On the economy, Prayuth’s Thailand 4.0 vision shows no signs of materialising. Without a concrete and sound economic plan, Thailand is heading into a “lost decade”.
Plan A, Plan B
Competing an election with a proxy party is a risky choice for Prayuth. Proxy parties of past junta leaderships have failed in subsequent elections, and Prayuth’s prospects do not look any brighter. Both Pheu Thai and the Democrats have openly disparaged his plan and challenged the NCPO Order in the Constitutional Court. Civilian politicians have laid low for three years, hoping that an election would soon return; now that the NCPO has revealed its true plan, obedience and patience are no longer virtues. Pheu Thai supporters, having been harassed constantly by the junta, see no reason to vote for Prayuth. He then has to compete with the Democrats for anti-Thaksin votes. In the election arena, the generals are amateurs compared with the parties’ campaign veterans.
Of course, there is always a Plan B. This could amount to a “self-coup”, with the junta using its Section 44 powers to halt the application of the 2017 Constitution and call off an election. Alternatively, the NCPO may opt for an outsider prime minister option. Should no prime ministerial candidate receive an absolute majority approval from both the Senate and the House of Representatives in a post-election parliament, an outsider may be selected by a joint two-third vote.
The first option, the “self-coup”, would just raise tensions further. The second choice, the outsider prime minister, is even more complicated and less promising than the proxy party plan. But Prayuth’s administration is one that operates at will. The prime minister himself serially makes mistakes, so it is possible that, under stress, he may choose the obviously “wrong” option with no sound explanation.
Old dominance, new dominoes in Southeast Asia
Democracy in the region finds itself in dark days. Can anything save it?

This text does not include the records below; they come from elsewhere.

-- pv_equiv track=rewrite | github.com/lfuegner/Bachelorarbeit | sequence_/row.py | _generateRowList
-- ===== SOURCE A (Python) =====
-- import math
--
-- def _generateRowList(total_seats: int, alt: int) -> list:
--   RowList: list = []
--   alternate = alt + 1
--   total_rows = math.ceil((total_seats + 3) / 6)
--
--   for i in range(alternate):
--     for row in range(total_rows,0,-alternate):
--       RowList.append(row)
--     total_rows -= 1
--
--   return RowList
-- ===== SOURCE B (Python) =====
-- def _generateRowList(total_seats: int, alt: int) -> list:
--     alternate = alt + 1
--     total_rows = -((-(total_seats + 3)) // 6)  # integer ceil((total_seats+3)/6)
--     if alternate <= 0:
--         return []
--     buckets = [[] for _ in range(alternate)]
--     for v in range(total_rows, 0, -1):
--         buckets[(total_rows - v) % alternate].append(v)
--     out = []
--     for b in buckets:
--         out += b
--     return out
-- ===== Notes on version B (the rewrite author's own statement) =====
-- stated objective: alternative
-- what changed: A's nested loops (one residue-stepping inner range per outer iteration, with a decreasing row counter) are replaced by a single descending scan v = T..1 that distributes each row into bucket (T - v) % alternate and then concatenates the buckets; the float math.ceil is replaced by integer ceiling arithmetic.
import Mathlib
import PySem

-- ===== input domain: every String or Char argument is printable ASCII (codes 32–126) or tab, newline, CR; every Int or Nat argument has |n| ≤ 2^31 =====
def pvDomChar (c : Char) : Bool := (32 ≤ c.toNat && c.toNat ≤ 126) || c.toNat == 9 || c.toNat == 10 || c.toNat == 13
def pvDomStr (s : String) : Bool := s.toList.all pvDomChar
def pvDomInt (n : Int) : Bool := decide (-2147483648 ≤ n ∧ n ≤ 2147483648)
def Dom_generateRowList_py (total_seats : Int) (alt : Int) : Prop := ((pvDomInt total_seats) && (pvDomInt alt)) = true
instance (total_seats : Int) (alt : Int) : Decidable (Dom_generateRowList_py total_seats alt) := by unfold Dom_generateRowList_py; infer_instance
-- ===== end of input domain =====

-- B replaces A's nested residue-stepping loops by one descending scan that distributes
-- the row numbers into `alternate` buckets and concatenates them (objective: alternative).

-- ===== PORT A =====
-- math.ceil((total_seats + 3) / 6) is ported as the integer ceiling floordiv(total_seats + 3 + 5, 6);
-- exact on the |n| ≤ 2^31 domain, where the float quotient's ceil equals the exact rational's ceil.
def generateRowList_py (total_seats : Int) (alt : Int) : List Int :=
  let alternate := alt + 1
  let total_rows := PySem.Int.floordiv (total_seats + 3 + 5) 6
  ((PySem.List.pyRange 0 alternate 1).foldl
      (fun (st : List Int × Int) (_i : Int) =>
        (st.1 ++ PySem.List.pyRange st.2 0 (-alternate), st.2 - 1))
      ([], total_rows)).1

-- ===== PORT B =====
-- Source B computes the ceiling as -((-(total_seats + 3)) // 6)
def generateRowList_py_alt (total_seats : Int) (alt : Int) : List Int :=
  let alternate := alt + 1
  let total_rows := -(PySem.Int.floordiv (-(total_seats + 3)) 6)
  if alternate ≤ 0 then []
  else
    let buckets0 := (List.range alternate.toNat).map (fun _ => ([] : List Int))
    let buckets := (PySem.List.pyRange total_rows 0 (-1)).foldl
        (fun bs v => bs.modify (PySem.Int.mod (total_rows - v) alternate).toNat (· ++ [v]))
        buckets0
    buckets.foldl (fun out b => out ++ b) []

-- ===== PRECONDITION & SPEC =====
def Spec_generateRowList_py (total_seats : Int) (alt : Int) (out : List Int) : Prop := out = generateRowList_py_alt total_seats alt
instance (total_seats : Int) (alt : Int) (out : List Int) : Decidable (Spec_generateRowList_py total_seats alt out) := by unfold Spec_generateRowList_py; infer_instance

-- ===== CLAIM (what is proved, stated in full; the proofs are below) =====
def Claim_equal_generateRowList_py : Prop := ∀ (total_seats : Int) (alt : Int), Dom_generateRowList_py total_seats alt → Spec_generateRowList_py total_seats alt (generateRowList_py total_seats alt)

-- ===== LEMMAS AND PROOFS =====

-- the two integer-ceiling forms agree
lemma ceil_forms (x : Int) : PySem.Int.floordiv (x + 5) 6 = -(PySem.Int.floordiv (-x) 6) := by
  unfold PySem.Int.floordiv
  rw [Int.fdiv_eq_ediv, Int.fdiv_eq_ediv]
  rw [if_pos (Or.inl (by norm_num : (0:Int) ≤ 6)), if_pos (Or.inl (by norm_num : (0:Int) ≤ 6))]
  omega

-- pyRange with a negative step -s (s > 0): nil and cons unfoldings
lemma pyRange_negs_eq_nil {a b s : Int} (hs : 0 < s) (h : a ≤ b) :
    PySem.List.pyRange a b (-s) = [] := by
  unfold PySem.List.pyRange
  simp only [show ¬((-s : Int) = 0) from by omega, if_false]
  rw [if_neg (by omega : ¬ (0:Int) < -s), if_neg (by omega : ¬ b < a)]
  simp

lemma pyRange_negs_cons {a b s : Int} (hs : 0 < s) (h : b < a) :
    PySem.List.pyRange a b (-s) = a :: PySem.List.pyRange (a - s) b (-s) := by
  unfold PySem.List.pyRange
  simp only [show ¬((-s : Int) = 0) from by omega, if_false, neg_neg]
  rw [if_neg (by omega : ¬ (0:Int) < -s), if_neg (by omega : ¬ (0:Int) < -s),
      if_pos h]
  have hcount : ((a - b + s - 1) / s).toNat
      = (if b < a - s then ((a - s - b + s - 1) / s).toNat else 0) + 1 := by
    by_cases hc : b < a - s
    · have hx : (0:Int) ≤ a - s - b + s - 1 := by omega
      have he : a - b + s - 1 = (a - s - b + s - 1) + 1 * s := by ring
      rw [he, Int.add_mul_ediv_right _ _ (by omega : s ≠ 0)]
      have hnn : 0 ≤ (a - s - b + s - 1) / s := Int.ediv_nonneg hx (by omega)
      simp only [if_pos hc]; omega
    · have hr0 : (0:Int) ≤ a - b - 1 := by omega
      have hrlt : a - b - 1 < s := by omega
      have he : a - b + s - 1 = (a - b - 1) + 1 * s := by ring
      rw [he, Int.add_mul_ediv_right _ _ (by omega : s ≠ 0),
          Int.ediv_eq_zero_of_lt hr0 hrlt]
      simp [hc]
  rw [hcount, List.range_succ_eq_map, List.map_cons, List.map_map]
  refine congrArg₂ (· :: ·) (by push_cast; ring) ?_
  apply List.map_congr_left
  intro k _
  simp only [Function.comp_apply, Nat.succ_eq_add_one]
  push_cast; ring

-- PySem.Int.mod with a positive divisor is emod
lemma pymod_pos (x a : Int) (ha : 0 < a) : PySem.Int.mod x a = x % a := by
  unfold PySem.Int.mod
  rw [Int.fmod_eq_emod, if_pos (Or.inl (by omega : (0:Int) ≤ a))]
  ring

lemma emod_succ (x a : Int) (ha : 0 < a) :
    (x + 1) % a = if x % a = a - 1 then 0 else x % a + 1 := by
  have hd := Int.mul_ediv_add_emod x a
  have h1 : (x + 1) % a = (x % a + 1) % a := by
    conv_lhs => rw [show x + 1 = (x % a + 1) + a * (x / a) from by omega]
    rw [Int.add_mul_emod_self_left]
  have hr0 : 0 ≤ x % a := Int.emod_nonneg x (by omega)
  have hrlt : x % a < a := Int.emod_lt_of_pos x ha
  by_cases hc : x % a = a - 1
  · rw [h1, hc, if_pos rfl, show a - 1 + 1 = a from by ring, Int.emod_self]
  · rw [h1, if_neg hc, Int.emod_eq_of_lt (by omega) (by omega)]

-- ==== A-side characterisation ====

-- the inner-loop pieces, iterated n times with the row counter decreasing
def gAux (a : Int) : Nat → Int → List Int
  | 0, _ => []
  | n+1, t => PySem.List.pyRange t 0 (-a) ++ gAux a n (t - 1)

lemma foldA (a : Int) (l : List Int) (acc : List Int) (t : Int) :
    (l.foldl (fun (st : List Int × Int) (_i : Int) =>
        (st.1 ++ PySem.List.pyRange st.2 0 (-a), st.2 - 1)) (acc, t)).1
      = acc ++ gAux a l.length t := by
  induction l generalizing acc t with
  | nil => simp [gAux]
  | cons x xs ih =>
      simp only [List.foldl_cons, List.length_cons, gAux, ih, List.append_assoc]

lemma gAux_eq_flatMap (a : Int) (n : Nat) (t : Int) :
    gAux a n t = (List.range n).flatMap (fun (j : Nat) => PySem.List.pyRange (t - (j : Int)) 0 (-a)) := by
  induction n generalizing t with
  | zero => simp [gAux]
  | succ m ih =>
      rw [gAux, List.range_succ_eq_map, List.flatMap_cons, ih, List.flatMap_map]
      refine congrArg₂ (· ++ ·) (by norm_num) ?_
      have hfe : (fun (j : Nat) => PySem.List.pyRange (t - ((Nat.succ j : Nat) : Int)) 0 (-a))
          = fun (j : Nat) => PySem.List.pyRange (t - 1 - (j : Int)) 0 (-a) := by
        funext j; congr 1; push_cast; ring
      simpa [Function.comp] using (congrArg (fun f => List.flatMap f (List.range m)) hfe).symm

-- ==== B-side characterisation ====

lemma buckets_length (k : Int → Nat) (l : List Int) (bs : List (List Int)) :
    (l.foldl (fun bs v => bs.modify (k v) (· ++ [v])) bs).length = bs.length := by
  induction l generalizing bs with
  | nil => rfl
  | cons x xs ih => simp only [List.foldl_cons, ih, List.length_modify]

lemma buckets_get (k : Int → Nat) (l : List Int) (bs : List (List Int))
    (hk : ∀ v ∈ l, k v < bs.length) (j : Nat) (hj : j < bs.length) :
    (l.foldl (fun bs v => bs.modify (k v) (· ++ [v])) bs)[j]'(by rw [buckets_length]; exact hj)
      = bs[j] ++ l.filter (fun v => decide (k v = j)) := by
  induction l generalizing bs with
  | nil => simp
  | cons x xs ih =>
      simp only [List.foldl_cons, List.filter_cons]
      have hjm : j < (bs.modify (k x) (· ++ [x])).length := by
        rw [List.length_modify]; exact hj
      rw [ih (bs.modify (k x) (· ++ [x]))
            (fun v hv => by rw [List.length_modify]; exact hk v (List.mem_cons_of_mem _ hv)) hjm]
      by_cases hc : k x = j
      · rw [List.getElem_modify]
        simp [hc, List.append_assoc]
      · rw [List.getElem_modify]
        simp [hc]

lemma foldl_append_eq_flatten (bs : List (List Int)) (acc : List Int) :
    bs.foldl (fun out b => out ++ b) acc = acc ++ bs.flatten := by
  induction bs generalizing acc with
  | nil => simp
  | cons b tl ih => simp [List.foldl_cons, ih, List.append_assoc]

-- the key filter identity: among t, t-1, …, 1, the values v with (t - v) ≡ j (mod a)
-- are exactly range(t - j, 0, -a), in the same (descending) order
lemma filter_key_eq_pyRange (a : Int) (ha : 0 < a) :
    ∀ (n : Nat) (t : Int), t.toNat = n → ∀ (j : Nat), j < a.toNat →
      (PySem.List.pyRange t 0 (-1)).filter
          (fun v => decide (((t - v) % a).toNat = j))
        = PySem.List.pyRange (t - (j : Int)) 0 (-a) := by
  intro n
  induction n with
  | zero =>
      intro t ht j hj
      rw [PySem.List.pyRange_neg_one_eq_nil (by omega : t ≤ 0), List.filter_nil,
          pyRange_negs_eq_nil ha (by omega : t - (j:Int) ≤ 0)]
  | succ m ih =>
      intro t ht j hj
      rw [PySem.List.pyRange_neg_one_cons (by omega : (0:Int) < t), List.filter_cons]
      by_cases hc : j = 0
      · subst hc
        rw [if_pos (by simp)]
        have hcong : (PySem.List.pyRange (t-1) 0 (-1)).filter
              (fun v => decide (((t - v) % a).toNat = 0))
            = (PySem.List.pyRange (t-1) 0 (-1)).filter
              (fun v => decide ((((t-1) - v) % a).toNat = a.toNat - 1)) := by
          apply List.filter_congr
          intro v _
          rw [decide_eq_decide]
          have hs := emod_succ (t - 1 - v) a ha
          have hr0 : 0 ≤ (t - 1 - v) % a := Int.emod_nonneg _ (by omega)
          have hrlt : (t - 1 - v) % a < a := Int.emod_lt_of_pos _ ha
          rw [show t - v = (t - 1 - v) + 1 from by ring, hs]
          split_ifs with hcase <;> omega
        rw [hcong, ih (t-1) (by omega) (a.toNat - 1) (by omega),
            pyRange_negs_cons ha (by omega : (0:Int) < t - ((0:Nat):Int))]
        congr 2
        · push_cast; ring
        · push_cast; omega
      · rw [if_neg (by simp [sub_self]; omega)]
        have hcong : (PySem.List.pyRange (t-1) 0 (-1)).filter
              (fun v => decide (((t - v) % a).toNat = j))
            = (PySem.List.pyRange (t-1) 0 (-1)).filter
              (fun v => decide ((((t-1) - v) % a).toNat = j - 1)) := by
          apply List.filter_congr
          intro v _
          rw [decide_eq_decide]
          have hs := emod_succ (t - 1 - v) a ha
          have hr0 : 0 ≤ (t - 1 - v) % a := Int.emod_nonneg _ (by omega)
          have hrlt : (t - 1 - v) % a < a := Int.emod_lt_of_pos _ ha
          rw [show t - v = (t - 1 - v) + 1 from by ring, hs]
          split_ifs with hcase <;> omega
        rw [hcong, ih (t-1) (by omega) (j - 1) (by omega)]
        congr 1
        omega

-- the whole equivalence, stated over the generic row count t
lemma main_eq (a t : Int) (ha : 0 < a) :
    ((PySem.List.pyRange 0 a 1).foldl
        (fun (st : List Int × Int) (_i : Int) =>
          (st.1 ++ PySem.List.pyRange st.2 0 (-a), st.2 - 1)) ([], t)).1
      = (((PySem.List.pyRange t 0 (-1)).foldl
            (fun bs v => bs.modify (PySem.Int.mod (t - v) a).toNat (· ++ [v]))
            ((List.range a.toNat).map (fun _ => ([] : List Int)))).foldl
          (fun out b => out ++ b) []) := by
  -- A side
  rw [foldA, PySem.List.length_pyRange_one, gAux_eq_flatMap, List.nil_append, sub_zero]
  -- B side
  set k : Int → Nat := fun v => (PySem.Int.mod (t - v) a).toNat with hk
  have hklt : ∀ v ∈ PySem.List.pyRange t 0 (-1),
      k v < ((List.range a.toNat).map (fun _ => ([] : List Int))).length := by
    intro v _
    have h1 : PySem.Int.mod (t - v) a = (t - v) % a := pymod_pos _ _ ha
    have h2 : 0 ≤ (t - v) % a := Int.emod_nonneg _ (by omega)
    have h3 : (t - v) % a < a := Int.emod_lt_of_pos _ ha
    simp only [hk, List.length_map, List.length_range, h1]
    omega
  have hbuckets : (PySem.List.pyRange t 0 (-1)).foldl
        (fun bs v => bs.modify (k v) (· ++ [v]))
        ((List.range a.toNat).map (fun _ => ([] : List Int)))
      = (List.range a.toNat).map
          (fun j => (PySem.List.pyRange t 0 (-1)).filter (fun v => decide (k v = j))) := by
    apply List.ext_getElem
    · rw [buckets_length]; simp
    · intro i h1 h2
      have hi : i < a.toNat := by simpa using h2
      rw [buckets_get k _ _ hklt i (by simpa using hi)]
      simp
  rw [hbuckets, foldl_append_eq_flatten, List.nil_append, ← List.flatMap_def]
  rw [List.flatMap_def, List.flatMap_def]
  congr 1
  apply List.map_congr_left
  intro j hj
  have hjlt : j < a.toNat := List.mem_range.mp hj
  have hfilt : (PySem.List.pyRange t 0 (-1)).filter (fun v => decide (k v = j))
      = (PySem.List.pyRange t 0 (-1)).filter (fun v => decide (((t - v) % a).toNat = j)) := by
    apply List.filter_congr
    intro v _
    simp only [hk, pymod_pos _ _ ha]
  rw [hfilt, filter_key_eq_pyRange a ha t.toNat t rfl j hjlt]

-- ===== VERDICT (by name: the statement is the Claim_ definition above) =====
theorem generateRowList_py_spec : Claim_equal_generateRowList_py := by
  intro ts alt _dom
  unfold Spec_generateRowList_py generateRowList_py generateRowList_py_alt
  simp only [ceil_forms (ts + 3)]
  by_cases hA : alt + 1 ≤ 0
  · rw [if_pos hA, PySem.List.pyRange_one_eq_nil (by omega : alt + 1 ≤ 0)]
    rfl
  · rw [if_neg hA]
    exact main_eq (alt + 1) (-(PySem.Int.floordiv (-(ts + 3)) 6)) (by omega)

After three years of stalemate, 2018 is probably a year of changes in Thai politics, for better or for worse. The status quo is not sustainable, and a more open power struggle will once again resume. Those who have been living with the fantasy of a peacefully apolitical Thai utopia must wake up the harsh reality that all the NCPO has done is to temporarily suppress Thailand’s political conflict—and worse, even deepen it with its unfairness and cruelty.